When e-commerce data hits the R language Old Iron
Recently a lot of e-commerce friends and I touted that using Excel to pick up the data is like using chopsticks to eat steak - laborious! Today we will nag how to use the R language rvest package the whole point of real. Focus on those websites anti-climbing mechanism, and our savior!proxy IPHow the hell do you use it without flipping the car.
The Anti-Crawl Trifecta and the Survival of Proxy IPs
E-commerce sites are so smart these days that they come up with these damaging tricks:
①IP flow limiting-Like a supermarket sampling, you can only taste it three times per person;
②Captcha Bombing- - than a girlfriend checking in;
③ Behavioral tracking-Two mouse movements and you're being watched.
This is the time to offeripipgoThe proxy IP service is now easier to operate than cooking instant noodles:
| configuration item | Examples of parameters |
|---|---|
| agency agreement | http/https |
| IP address | ipipgo dynamically generated address |
| port number | random allocation |
| Authentication Methods | Username + Password |
Hands down, you can put body armor on a rvest.
Here's the point! Configure the agent for rvest in a handsome pose:
library(httr)
library(rvest)
The key code is here
proxy_settings %
html_text()
Watch this space:ipipgo's residential proxy will automatically rotate IPs, much more stable than those free proxies. The last test ran for 8 hours straight without being banned, the data is proper.
A practical guide to avoiding the pit
Have you encountered any of these moths?
- The page gets stuck halfway through loading
- The data returned is like a garbled skywriting
- pop-up human-machine verification (HMI)
With ipipgo.Intelligent RoutingFeature that automatically selects the fastest node. Coupled with a random User-Agent, the site thinks you're a normal user skulking around.
White QA time
Q: What can I do about slow proxy IPs?
A: Try switching protocols in the background of ipipgo, http to socks5 sometimes has a miraculous effect. Remember to selectlow latency nodeDon't try to use the free ones on the cheap!
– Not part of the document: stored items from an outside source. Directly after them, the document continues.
-- pv_equiv track=rewrite | github.com/yushyn-andriy/algo | competitions/onlinejudge/ch2/linear/11608/p11608.py | check
-- ===== SOURCE A (Python) =====
-- def check(created, needed, n_extra):
--     result = [False] * len(needed)
--     available = [0] * len(created)
--     available[0] = n_extra
--     for i in range(0, len(created) - 1):
--         available[i+1] = created[i]
--     for j in range(len(needed)):
--         need = needed[j]
--         avail = available[j]
--         if avail < need:
--             result[j] = False
--         else:
--             avail -= need
--             result[j] = True
--
--         if j < len(needed) - 1:
--             available[j+1] += avail
--             available[j] = 0
--     return result
-- ===== SOURCE B (Python) =====
-- def check(created, needed, n_extra):
--     # Stage 1: cumulative income — funds[j] = n_extra + created[0] + ... + created[j-1].
--     funds = [n_extra]
--     for c in created[:len(needed) - 1]:
--         funds.append(funds[-1] + c)
--     # Stage 2: month j is affordable iff cumulative income minus money spent so far covers it.
--     result = []
--     spent = 0
--     for f, need in zip(funds, needed):
--         if f - spent >= need:
--             result.append(True)
--             spent += need
--         else:
--             result.append(False)
--     return result
-- ===== Notes on version B (the rewrite author's own statement) =====
-- stated objective: alternative
-- what changed: Instead of simulating the month-to-month carry in a mutated 'available' buffer, B precomputes a cumulative-income table (prefix sums of created seeded with n_extra) and then decides each month by the algebraic identity 'affordable iff cumulative income minus total spent so far covers the need', tracking only total spending.
import Mathlib
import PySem

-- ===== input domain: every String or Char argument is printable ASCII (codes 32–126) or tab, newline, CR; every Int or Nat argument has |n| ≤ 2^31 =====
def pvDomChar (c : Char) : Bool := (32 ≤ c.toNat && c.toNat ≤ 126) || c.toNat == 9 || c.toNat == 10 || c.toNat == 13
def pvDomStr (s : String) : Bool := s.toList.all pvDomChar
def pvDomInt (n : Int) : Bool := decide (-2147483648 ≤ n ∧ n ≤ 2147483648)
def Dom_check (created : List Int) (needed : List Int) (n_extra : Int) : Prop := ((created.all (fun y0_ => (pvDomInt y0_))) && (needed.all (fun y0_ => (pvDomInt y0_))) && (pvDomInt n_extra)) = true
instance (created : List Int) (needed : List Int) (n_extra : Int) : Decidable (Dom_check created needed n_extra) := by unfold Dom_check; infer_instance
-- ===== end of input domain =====

-- B replaces A's mutated carry buffer by a precomputed cumulative-income table plus a
-- total-spent accumulator ('affordable iff cumulative income − spent ≥ need'); same results on Pre_check.

-- ===== PORT A =====
-- 'for i in range(0, len(created) - 1): available[i+1] = created[i]'
-- (indexing is via getD; Pre_check guarantees every Python index access is in range)
def setupLoop (created : List Int) (i : Nat) (available : List Int) : List Int :=
  if i < created.length - 1 then
    setupLoop created (i+1) (available.set (i+1) (created.getD i 0))
  else available
termination_by created.length - 1 - i

-- 'for j in range(len(needed)): …' of A, over the same state (result, available)
def mainLoop (needed : List Int) (j : Nat) (result : List Bool) (available : List Int) : List Bool :=
  if j < needed.length then
    let need := needed.getD j 0
    let avail := available.getD j 0
    let result' := if avail < need then result.set j false else result.set j true
    let avail' := if avail < need then avail else avail - need
    let available' :=
      if j < needed.length - 1 then
        (available.set (j+1) (available.getD (j+1) 0 + avail')).set j 0
      else available
    mainLoop needed (j+1) result' available'
  else result
termination_by needed.length - j

def check (created : List Int) (needed : List Int) (n_extra : Int) : List Bool :=
  let result := List.replicate needed.length false
  let available := (List.replicate created.length (0 : Int)).set 0 n_extra
  let available := setupLoop created 0 available
  mainLoop needed 0 result available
Q: The code run reports 403 error?
A: 80% of the IP is marked, add a tryCatch in the code, automatically change ipipgo's new IP. it is recommended to set up a 3-second delay, do not follow the hungry wolves like a wild request.
Q: What happened to the incomplete data capture?
A: Check if the CSS selector is right, use browser developer tools to confirm. Open ipipgo'sdata pivotfunction to be able to see the request details.
Proxy IP Selection Metaphysics
There are three types of agents on the market:
- Transparent agents: no different from running around naked
- Ordinary anonymous agent: face with a mask on
- High Stash Agents: ipipgo, the kind that can do disguises.
Last time I used a certain proxy, it was recognized right after startup. After switching to ipipgo's high stash of proxies, it collected data for 3 days straight steady as an old dog. TheirIP Survival RateIt does hit the spot, a must for doing e-commerce price monitoring.
One final rant: data collection is not a race, control the frequency of requests. Use ipipgo'sIntelligent speed controlFunction, set a 20-30 second random interval, the site administrator can not see that you are doing things. If you don't understand anything, go to their official website and take a look at the documentation, which is written in more detail than a recipe.